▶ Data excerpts
-- pv_equiv track=rewrite | github.com/Yuan134/Yuan-Chan | Lab2/check_errors.py | check_int_exp_parentheses
-- ===== SOURCE A (Python) =====
-- def check_int_exp_parentheses(char_str: str):
--     """
--     Checks for valid parenthesis configuration - all opening brackets matched by closing brackets
--     :param char_str: Prefix expression string
--     :return: Error message if invalid parentheses configuration detected
--     """
--     # Initialize counter to check bracket configuration. 0 for valid configuration.
--     # Add 1 for opening bracket, minus 1 for closing bracket
--     bracket_depth = 0
--     valid = True  # Set as default until illegal bracket configuration detected
--
--     for item in char_str:
--         if item == '(':
--             bracket_depth += 1
--         elif item == ')':
--             bracket_depth -= 1
--
--         if bracket_depth > 1:  # Invalid parentheses configuration detected
--             valid = False
--
--     if valid is False:  # Successive opening brackets without paired closing brackets
--         error_msg = "\nIllegal parentheses configuration! Successive opening brackets \'(\' " \
--                     "without matching closing brackets \')\'!"
--         return error_msg
--
--     else:  # Bracket depth is zero - all opening parentheses having paired closing parentheses
--         return None
-- ===== SOURCE B (Python) =====
-- ERROR_MSG = "\nIllegal parentheses configuration! Successive opening brackets \'(\' " \
--             "without matching closing brackets \')\'!"
--
--
-- def _scan(s):
--     """Divide and conquer: returns (total delta, max prefix depth incl. empty prefix)
--     of the substring; combine rule M(uv) = max(M(u), T(u)+M(v))."""
--     n = len(s)
--     if n == 0:
--         return (0, 0)
--     if n == 1:
--         d = 1 if s == '(' else -1 if s == ')' else 0
--         return (d, max(0, d))
--     mid = n // 2
--     t1, m1 = _scan(s[:mid])
--     t2, m2 = _scan(s[mid:])
--     return (t1 + t2, max(m1, t1 + m2))
--
--
-- def check_int_exp_parentheses(char_str: str):
--     if _scan(char_str)[1] > 1:
--         return ERROR_MSG
--     return None
-- ===== Notes on version B (the rewrite author's own statement) =====
-- stated objective: alternative
-- what changed: Replaces A's left-to-right stateful scan (depth counter + validity flag) by a divide-and-conquer computation of (total delta, max prefix depth) on string halves, combined with M(uv)=max(M(u),T(u)+M(v)); error iff the max prefix depth exceeds 1.
import Mathlib
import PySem

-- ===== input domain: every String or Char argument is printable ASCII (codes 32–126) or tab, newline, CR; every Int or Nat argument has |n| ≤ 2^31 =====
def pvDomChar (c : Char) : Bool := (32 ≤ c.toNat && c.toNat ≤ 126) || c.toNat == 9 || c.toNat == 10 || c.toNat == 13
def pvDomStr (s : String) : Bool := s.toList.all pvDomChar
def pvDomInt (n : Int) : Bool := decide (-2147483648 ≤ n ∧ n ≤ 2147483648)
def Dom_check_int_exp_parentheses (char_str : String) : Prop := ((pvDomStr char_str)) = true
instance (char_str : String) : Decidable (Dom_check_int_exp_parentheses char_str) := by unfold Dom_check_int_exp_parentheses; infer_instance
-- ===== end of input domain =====

-- B replaces A's stateful left-to-right scan by a divide-and-conquer computation of
-- (total delta, max prefix depth) over string halves; same return value.
-- ===== PORT A =====
def pvErrMsg : String := "\nIllegal parentheses configuration! Successive opening brackets '(' without matching closing brackets ')'!"

def check_int_exp_parentheses (char_str : String) : Option String :=
  let st := char_str.toList.foldl
    (fun (p : Int × Bool) item =>
      let d : Int := if item = '(' then p.1 + 1 else if item = ')' then p.1 - 1 else p.1
      (d, if d > 1 then false else p.2))
    (0, true)
  if st.2 = false then some pvErrMsg else none

-- ===== PORT B =====
def pvDelta (c : Char) : Int := if c = '(' then 1 else if c = ')' then -1 else 0

-- divide and conquer: (total delta, max prefix depth including the empty prefix)
def pvScanDC : List Char → Int × Int
  | [] => (0, 0)
  | [c] => (pvDelta c, max 0 (pvDelta c))
  | a :: b :: l =>
    let s := a :: b :: l
    let mid := s.length / 2
    let p1 := pvScanDC (s.take mid)
    let p2 := pvScanDC (s.drop mid)
    (p1.1 + p2.1, max p1.2 (p1.1 + p2.2))
termination_by l => l.length
decreasing_by
  · simp only [List.length_take]; simp; omega
  · simp only [List.length_drop]; simp; omega

def check_int_exp_parentheses_alt (char_str : String) : Option String :=
  if (pvScanDC char_str.toList).2 > 1 then some pvErrMsg else none

-- ===== PRECONDITION & SPEC =====
def Spec_check_int_exp_parentheses (char_str : String) (out : Option String) : Prop := out = check_int_exp_parentheses_alt char_str
instance (char_str : String) (out : Option String) : Decidable (Spec_check_int_exp_parentheses char_str out) := by unfold Spec_check_int_exp_parentheses; infer_instance

-- ===== CLAIM (what is proved, stated in full; the proofs are below) =====
def Claim_equal_check_int_exp_parentheses : Prop := ∀ (char_str : String), Dom_check_int_exp_parentheses char_str → Spec_check_int_exp_parentheses char_str (check_int_exp_parentheses char_str)

-- ===== LEMMAS AND PROOFS =====

-- total delta of a list
def pvT (l : List Char) : Int := (l.map pvDelta).sum

-- max prefix depth (including the empty prefix), cons recursion
def pvM : List Char → Int
  | [] => 0
  | c :: l => max 0 (pvDelta c + pvM l)

theorem pvM_nonneg (l : List Char) : 0 ≤ pvM l := by
  cases l <;> simp [pvM]

theorem pvM_append (u v : List Char) : pvM (u ++ v) = max (pvM u) (pvT u + pvM v) := by
  induction u with
  | nil =>
    simp [pvM, pvT]
    exact pvM_nonneg v
  | cons c u ih =>
    simp only [List.cons_append, pvM, ih, pvT, List.map_cons, List.sum_cons]
    omega

theorem pvT_append (u v : List Char) : pvT (u ++ v) = pvT u + pvT v := by
  simp [pvT]

-- the divide-and-conquer function computes (pvT, pvM)
theorem pvScanDC_eq (l : List Char) : pvScanDC l = (pvT l, pvM l) := by
  induction l using pvScanDC.induct with
  | case1 => simp [pvScanDC, pvT, pvM]
  | case2 c => rw [pvScanDC]; simp [pvT, pvM]
  | case3 a b l s mid ih1 ih2 =>
    have i1 : pvScanDC (List.take ((a :: b :: l).length / 2) (a :: b :: l)) =
        (pvT (List.take ((a :: b :: l).length / 2) (a :: b :: l)),
         pvM (List.take ((a :: b :: l).length / 2) (a :: b :: l))) := ih1
    have i2 : pvScanDC (List.drop ((a :: b :: l).length / 2) (a :: b :: l)) =
        (pvT (List.drop ((a :: b :: l).length / 2) (a :: b :: l)),
         pvM (List.drop ((a :: b :: l).length / 2) (a :: b :: l))) := ih2
    rw [pvScanDC]
    simp only [i1, i2]
    have h := List.take_append_drop ((a :: b :: l).length / 2) (a :: b :: l)
    conv_rhs => rw [← h]
    rw [pvT_append, pvM_append]

-- the list of running depths starting at a (characterises A's loop)
def pvScan (a : Int) : List Char → List Int
  | [] => []
  | c :: l => (a + pvDelta c) :: pvScan (a + pvDelta c) l

-- A's flag is false iff it was already false or some running depth exceeds 1
theorem pv_foldl_snd (l : List Char) (a : Int) (b : Bool) :
    ((l.foldl
      (fun (p : Int × Bool) item =>
        let d : Int := if item = '(' then p.1 + 1 else if item = ')' then p.1 - 1 else p.1
        (d, if d > 1 then false else p.2))
      (a, b)).2 = false)
    ↔ (b = false ∨ ∃ d ∈ pvScan a l, 1 < d) := by
  induction l generalizing a b with
  | nil => simp [pvScan]
  | cons c l ih =>
    have hd : (if c = '(' then a + 1 else if c = ')' then a - 1 else a) = a + pvDelta c := by
      unfold pvDelta; split_ifs <;> ring
    simp only [List.foldl_cons, hd]
    rw [ih]
    simp only [pvScan, List.mem_cons]
    by_cases h1 : (1:Int) < a + pvDelta c
    · simp only [if_pos h1]
      constructor
      · intro _; exact Or.inr ⟨a + pvDelta c, Or.inl rfl, h1⟩
      · intro _; exact Or.inl trivial
    · simp only [if_neg h1]
      constructor
      · rintro (hb | ⟨d, hm, hdd⟩)
        · exact Or.inl hb
        · exact Or.inr ⟨d, Or.inr hm, hdd⟩
      · rintro (hb | ⟨d, hm, hdd⟩)
        · exact Or.inl hb
        · rcases hm with rfl | hm
          · exact absurd hdd h1
          · exact Or.inr ⟨d, hm, hdd⟩

-- some running depth from a exceeds 1 iff 1 < a or 1 < a + pvM
theorem pv_scan_iff_M (l : List Char) (a : Int) :
    ((∃ d ∈ pvScan a l, 1 < d) ∨ 1 < a) ↔ 1 < a + pvM l := by
  induction l generalizing a with
  | nil => simp [pvScan, pvM]
  | cons c l ih =>
    simp only [pvScan, List.mem_cons, pvM]
    have h := ih (a + pvDelta c)
    constructor
    · rintro (⟨d, rfl | hm, hdd⟩ | ha)
      · have : 1 < a + pvDelta c + pvM l := h.mp (Or.inr hdd)
        omega
      · have : 1 < a + pvDelta c + pvM l := h.mp (Or.inl ⟨d, hm, hdd⟩)
        omega
      · omega
    · intro hh
      by_cases ha : 1 < a
      · exact Or.inr ha
      · have : 1 < a + pvDelta c + pvM l := by omega
        rcases h.mpr this with hx | hx
        · rcases hx with ⟨d, hm, hdd⟩
          exact Or.inl ⟨d, Or.inr hm, hdd⟩
        · exact Or.inl ⟨a + pvDelta c, Or.inl rfl, hx⟩

-- ===== VERDICT (by name: the statement is the Claim_ definition above) =====
theorem check_int_exp_parentheses_spec : Claim_equal_check_int_exp_parentheses := by
  intro s _
  unfold Spec_check_int_exp_parentheses check_int_exp_parentheses check_int_exp_parentheses_alt
  rw [pvScanDC_eq]
  have hiff : ((s.toList.foldl
      (fun (p : Int × Bool) item =>
        let d : Int := if item = '(' then p.1 + 1 else if item = ')' then p.1 - 1 else p.1
        (d, if d > 1 then false else p.2))
      (0, true)).2 = false) ↔ 1 < pvM s.toList := by
    rw [pv_foldl_snd]
    have := pv_scan_iff_M s.toList 0
    simp only [zero_add] at this
    constructor
    · rintro (h | h)
      · exact absurd h (by simp)
      · exact this.mp (Or.inl h)
    · intro h
      rcases this.mpr h with hx | hx
      · exact Or.inr hx
      · omega
  by_cases h : 1 < pvM s.toList
  · rw [if_pos (hiff.mpr h)]
    simp only [gt_iff_lt]
    rw [if_pos h]
  · rw [if_neg (fun hc => h (hiff.mp hc))]
    simp only [gt_iff_lt]
    rw [if_neg h]
-- pv_equiv track=rewrite | github.com/alfielytorres/algorithms-data-structures | introductory/week 3/workshop03_code/test.py | addition_table
-- ===== SOURCE A (Python) =====
-- import copy
--
-- def addition_table(numbers):
--
--     '''
--     Input: addition_table([2, 5, -3, 7])
--     Output: [[3, 6, -2, 8], [4, 7, -1, 9], [5, 8, 0, 10]]
--     '''
--
--     outer_list = [None,None,None]
--
--     for i in range(0,len(outer_list)):
--         outer_list[i] = copy.deepcopy(numbers)
--
--
--     for i in range(0,len(outer_list)):
--         for j in range(0, len(outer_list[i])):
--             outer_list[i][j] = outer_list[i][j]+(i+1)
--     return outer_list
-- ===== SOURCE B (Python) =====
-- def addition_table(numbers):
--     rows = []
--     current = numbers
--     for _ in range(3):
--         current = [x + 1 for x in current]
--         rows.append(current)
--     return rows
-- ===== Notes on version B (the rewrite author's own statement) =====
-- stated objective: simpler
-- what changed: Each row is derived cumulatively from the previous row by adding 1 elementwise, instead of deep-copying the input three times and adding i+1 to each copy via index loops.
import Mathlib
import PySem

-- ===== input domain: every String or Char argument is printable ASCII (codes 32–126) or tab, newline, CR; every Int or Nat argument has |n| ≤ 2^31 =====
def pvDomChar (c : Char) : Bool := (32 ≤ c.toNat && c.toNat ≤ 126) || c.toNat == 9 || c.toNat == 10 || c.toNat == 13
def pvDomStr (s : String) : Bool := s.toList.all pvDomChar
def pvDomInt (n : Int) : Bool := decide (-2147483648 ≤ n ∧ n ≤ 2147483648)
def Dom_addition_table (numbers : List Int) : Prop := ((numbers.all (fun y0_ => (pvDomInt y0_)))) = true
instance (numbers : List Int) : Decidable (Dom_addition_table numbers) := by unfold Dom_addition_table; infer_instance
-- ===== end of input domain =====

-- B derives each row cumulatively from the previous one instead of adding i+1 to three deep copies of the input (objective: simpler).

-- ===== PORT A =====
-- outer_list = [None,None,None]; then each slot is replaced by a copy of numbers, so we
-- initialise with empty rows (the None placeholders are never read) and set each slot.
def addition_table (numbers : List Int) : List (List Int) :=
  (PySem.List.pyRange 0
      (Int.ofNat ((PySem.List.pyRange 0 (Int.ofNat ([([] : List Int), [], []]).length) 1).foldl
        (fun acc i => acc.set i.toNat numbers) [([] : List Int), [], []]).length) 1).foldl
    (fun acc i =>
      acc.set i.toNat
        ((PySem.List.pyRange 0 (Int.ofNat (acc.getD i.toNat []).length) 1).foldl
          (fun r j => r.set j.toNat (r.getD j.toNat 0 + (i + 1)))
          (acc.getD i.toNat [])))
    ((PySem.List.pyRange 0 (Int.ofNat ([([] : List Int), [], []]).length) 1).foldl
      (fun acc i => acc.set i.toNat numbers) [([] : List Int), [], []])

-- ===== PORT B =====
def addition_table_alt (numbers : List Int) : List (List Int) :=
  ((List.range 3).foldl
    (fun (st : List (List Int) × List Int) _ =>
      (st.1 ++ [st.2.map (· + 1)], st.2.map (· + 1)))
    ([], numbers)).1

-- ===== PRECONDITION & SPEC =====
def Spec_addition_table (numbers : List Int) (out : List (List Int)) : Prop := out = addition_table_alt numbers
instance (numbers : List Int) (out : List (List Int)) : Decidable (Spec_addition_table numbers out) := by unfold Spec_addition_table; infer_instance

-- ===== CLAIM (what is proved, stated in full; the proofs are below) =====
def Claim_equal_addition_table : Prop := ∀ (numbers : List Int), Dom_addition_table numbers → Spec_addition_table numbers (addition_table numbers)

-- ===== LEMMAS AND PROOFS =====

-- A's inner index loop over a row adds c to every element: it equals a map.
theorem foldl_set_add (c : Int) : ∀ (xs ys : List Int),
    (PySem.List.pyRange (Int.ofNat ys.length) (Int.ofNat (ys.length + xs.length)) 1).foldl
      (fun r j => r.set j.toNat (r.getD j.toNat 0 + c)) (ys ++ xs)
    = ys ++ xs.map (· + c) := by
  intro xs
  induction xs with
  | nil =>
    intro ys
    simp
  | cons x xs ih =>
    intro ys
    have hlt : (Int.ofNat ys.length) < Int.ofNat (ys.length + (x :: xs).length) := by
      simp
    rw [PySem.List.pyRange_one_cons hlt]
    simp only [List.foldl_cons]
    have hget : (ys ++ x :: xs).getD (Int.ofNat ys.length).toNat 0 = x := by
      simp [List.getD]
    have hset : (ys ++ x :: xs).set (Int.ofNat ys.length).toNat (x + c)
        = (ys ++ [x + c]) ++ xs := by
      simp [List.set_append_right]
    rw [hget, hset]
    have hih := ih (ys ++ [x + c])
    simp only [List.length_append, List.length_cons, List.length_nil, Nat.zero_add] at hih ⊢
    have harg : (Int.ofNat ys.length) + 1 = Int.ofNat (ys.length + 1) := by
      simp
    rw [harg, show ys.length + (xs.length + 1) = ys.length + 1 + xs.length by omega, hih]
    simp

theorem foldl_set_add_zero (c : Int) (xs : List Int) :
    (PySem.List.pyRange 0 (Int.ofNat xs.length) 1).foldl
      (fun r j => r.set j.toNat (r.getD j.toNat 0 + c)) xs
    = xs.map (· + c) := by
  have := foldl_set_add c xs []
  simpa using this

-- the same statement in the getElem?-normal form produced by simp/norm_num
theorem foldl_set_add_zero' (c : Int) (xs : List Int) :
    (PySem.List.pyRange 0 ((xs.length : Int)) 1).foldl
      (fun r j => r.set j.toNat (r[j.toNat]?.getD 0 + c)) xs
    = xs.map (· + c) := by
  have := foldl_set_add_zero c xs
  simpa [List.getD] using this

theorem map_add_add (a b : Int) (xs : List Int) :
    (xs.map (· + a)).map (· + b) = xs.map (· + (a + b)) := by
  simp [List.map_map]

-- ===== VERDICT (by name: the statement is the Claim_ definition above) =====
theorem addition_table_spec : Claim_equal_addition_table := by
  intro numbers _
  unfold Spec_addition_table addition_table addition_table_alt
  rw [show PySem.List.pyRange 0 (Int.ofNat ([([] : List Int), [], []]).length) 1 = [0, 1, 2]
        by decide]
  simp only [List.foldl_cons, List.foldl_nil]
  norm_num [List.set, List.getD]
  rw [show [numbers, numbers, ([] : List Int)].set (Int.toNat 2) numbers
        = [numbers, numbers, numbers] from rfl]
  rw [show PySem.List.pyRange 0 3 1 = [0, 1, 2] by decide]
  simp only [List.foldl_cons, List.foldl_nil]
  simp only [List.getElem?_cons_zero, List.getElem?_cons_succ, Option.getD_some,
    Int.toNat_zero, Int.toNat_one, List.set]
  norm_num [foldl_set_add_zero', map_add_add]
  simp [List.range_succ, Int.toNat]
theorem pvHead?_dropWhile (l : List Char) :
    (l.dropWhile (· = ' ')).head? ≠ some ' ' := by
  cases hd : l.dropWhile (· = ' ') with
  | nil => simp
  | cons d r =>
      have hw : l.dropWhile (· = ' ') ≠ [] := by rw [hd]; simp
      have hh := List.head_dropWhile_not (fun x => decide (x = ' ')) (l := l) hw
      simp only [hd] at hh
      simpa using hh

theorem pvJoin_toks_canonical_aux : ∀ n, ∀ s : List Char, s.length ≤ n →
    s.head? ≠ some ' ' → s.getLast? ≠ some ' ' → ¬ [' ', ' '] <:+: s →
    pvJoin (pvToks s) = s := by
  intro n
  induction n with
  | zero =>
      intro s hl _ _ _
      have : s = [] := List.length_eq_zero_iff.mp (Nat.le_zero.mp hl)
      subst this; rfl
  | succ n ih =>
      intro s hl hhd hlast2 hnd
      cases s with
      | nil => rfl
      | cons c r =>
          have hc : c ≠ ' ' := fun h => hhd (by simp [h])
          have hsplit : c :: r = (c :: r.takeWhile (· ≠ ' ')) ++ r.dropWhile (· ≠ ' ') := by
            simp [List.takeWhile_append_dropWhile]
          have ht : ∀ x ∈ c :: r.takeWhile (· ≠ ' '), x ≠ ' ' := by
            intro x hx
            rcases List.mem_cons.mp hx with hx | hx
            · subst hx; exact hc
            · simpa using List.mem_takeWhile_imp hx
          cases hrest : r.dropWhile (· ≠ ' ') with
          | nil =>
              rw [hsplit, hrest, List.append_nil,
                  pvToks_nospace _ (by simp) ht]
              simp [pvJoin, pvTail]
          | cons d r2 =>
              have hd : d = ' ' := by
                have hw : List.dropWhile (fun x => decide (x ≠ ' ')) r ≠ [] := by
                  rw [hrest]; simp
                have hh := List.head_dropWhile_not (fun x => decide (x ≠ ' ')) (l := r) hw
                simp only [hrest] at hh
                simpa using hh
              subst hd
              have hs : c :: r = (c :: r.takeWhile (· ≠ ' ')) ++ ' ' :: r2 := by
                rw [hsplit, hrest]
              have hr2ne : r2 ≠ [] := by
                intro h2
                subst h2
                apply hlast2
                rw [hs, List.getLast?_concat]
              have hr2hd : r2.head? ≠ some ' ' := by
                cases hr2 : r2 with
                | nil => simp
                | cons e r3 =>
                    intro he
                    simp at he
                    apply hnd
                    refine ⟨c :: r.takeWhile (· ≠ ' '), r3, ?_⟩
                    rw [hs, hr2, he]
                    simp
              have hr2last : r2.getLast? ≠ some ' ' := by
                intro h2
                apply hlast2
                rw [hs, List.getLast?_append, pvGetLast?_cons_ne _ _ hr2ne, h2]
                rfl
              have hr2nd : ¬ [' ', ' '] <:+: r2 := by
                intro h2
                exact hnd (h2.trans ⟨(c :: r.takeWhile (· ≠ ' ')) ++ [' '], [], by simp [hs]⟩)
              have hr2len : r2.length ≤ n := by
                have := congrArg List.length hs
                simp at this hl
                omega
              have hIH := ih r2 hr2len hr2hd hr2last hr2nd
              have htoksne : pvToks r2 ≠ [] := by
                cases hr2 : r2 with
                | nil => exact absurd hr2 hr2ne
                | cons e r3 =>
                    apply pvToks_ne_nil
                    have he : e ≠ ' ' := fun h => hr2hd (by simp [hr2, h])
                    simp [he]
              rw [hs, pvToks_append_space, pvToks_nospace _ (by simp) ht]
              show pvJoin ((c :: r.takeWhile (· ≠ ' ')) :: pvToks r2) = _
              show (c :: r.takeWhile (· ≠ ' ')) ++ pvTail (pvToks r2) = _
              rw [pvTail_of_ne _ htoksne, hIH]
-- pv_equiv track=rewrite | github.com/stdien/flipstack | tests/test_optimal_pipeline.py | _bfs_optimal_distances
-- ===== SOURCE A (Python) =====
-- from collections import deque
--
-- def _bfs_optimal_distances(n: int) -> dict[tuple[int, ...], int]:
--     """Compute exact optimal distances for all perms of size n via BFS."""
--     identity = tuple(range(n))
--     dist: dict[tuple[int, ...], int] = {identity: 0}
--     queue: deque[tuple[int, ...]] = deque([identity])
--     while queue:
--         state = queue.popleft()
--         d = dist[state]
--         for k in range(2, n + 1):
--             child = state[:k][::-1] + state[k:]
--             if child not in dist:
--                 dist[child] = d + 1
--                 queue.append(child)
--     return dist
-- ===== SOURCE B (Python) =====
-- def _bfs_optimal_distances(n: int) -> dict[tuple[int, ...], int]:
--     """Compute exact optimal distances for all perms of size n via BFS.
--
--     Two-layer frontier BFS: prefix reversals are involutions, so the state
--     graph is undirected and any neighbour of a layer-d state lies in layer
--     d-1, d or d+1.  Hence freshness of a child is decided by membership in
--     just the previous and current layers (plus the layer under construction)
--     instead of the whole visited dict, and distances are stamped layer by
--     layer by a recursive sweep.
--     """
--     identity = tuple(range(n))
--
--     def grow(dist, prev, cur, d):
--         if not cur:
--             return dist
--         nxt = {}
--         for state in cur:
--             for k in range(2, n + 1):
--                 child = state[:k][::-1] + state[k:]
--                 if child not in prev and child not in cur and child not in nxt:
--                     nxt[child] = None
--         for child in nxt:
--             dist[child] = d + 1
--         return grow(dist, cur, nxt, d + 1)
--
--     return grow({identity: 0}, {}, {identity: None}, 0)
-- ===== Notes on version B (the rewrite author's own statement) =====
-- stated objective: alternative
-- what changed: Replaces the single-visited-dict FIFO BFS by a recursive two-layer BFS: since every prefix reversal is an involution the state graph is undirected, so a child of a layer-d state can only lie in layers d-1, d or d+1; B therefore tests freshness against just the previous and current layers (plus the layer under construction) instead of the whole visited dict, and stamps distances layer by layer with a counter.
import Mathlib
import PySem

▶ EXERCISE REQUIREMENTS
Above are some lines. Repeat exactly, and only, those from the line that has "succ n ih =>" through the line that has "have hr2len : r2.length".

▶ FINISHED EXERCISE
  | succ n ih =>
      intro s hl hhd hlast2 hnd
      cases s with
      | nil => rfl
      | cons c r =>
          have hc : c ≠ ' ' := fun h => hhd (by simp [h])
          have hsplit : c :: r = (c :: r.takeWhile (· ≠ ' ')) ++ r.dropWhile (· ≠ ' ') := by
            simp [List.takeWhile_append_dropWhile]
          have ht : ∀ x ∈ c :: r.takeWhile (· ≠ ' '), x ≠ ' ' := by
            intro x hx
            rcases List.mem_cons.mp hx with hx | hx
            · subst hx; exact hc
            · simpa using List.mem_takeWhile_imp hx
          cases hrest : r.dropWhile (· ≠ ' ') with
          | nil =>
              rw [hsplit, hrest, List.append_nil,
                  pvToks_nospace _ (by simp) ht]
              simp [pvJoin, pvTail]
          | cons d r2 =>
              have hd : d = ' ' := by
                have hw : List.dropWhile (fun x => decide (x ≠ ' ')) r ≠ [] := by
                  rw [hrest]; simp
                have hh := List.head_dropWhile_not (fun x => decide (x ≠ ' ')) (l := r) hw
                simp only [hrest] at hh
                simpa using hh
              subst hd
              have hs : c :: r = (c :: r.takeWhile (· ≠ ' ')) ++ ' ' :: r2 := by
                rw [hsplit, hrest]
              have hr2ne : r2 ≠ [] := by
                intro h2
                subst h2
                apply hlast2
                rw [hs, List.getLast?_concat]
              have hr2hd : r2.head? ≠ some ' ' := by
                cases hr2 : r2 with
                | nil => simp
                | cons e r3 =>
                    intro he
                    simp at he
                    apply hnd
                    refine ⟨c :: r.takeWhile (· ≠ ' '), r3, ?_⟩
                    rw [hs, hr2, he]
                    simp
              have hr2last : r2.getLast? ≠ some ' ' := by
                intro h2
                apply hlast2
                rw [hs, List.getLast?_append, pvGetLast?_cons_ne _ _ hr2ne, h2]
                rfl
              have hr2nd : ¬ [' ', ' '] <:+: r2 := by
                intro h2
                exact hnd (h2.trans ⟨(c :: r.takeWhile (· ≠ ' ')) ++ [' '], [], by simp [hs]⟩)
              have hr2len : r2.length ≤ n := by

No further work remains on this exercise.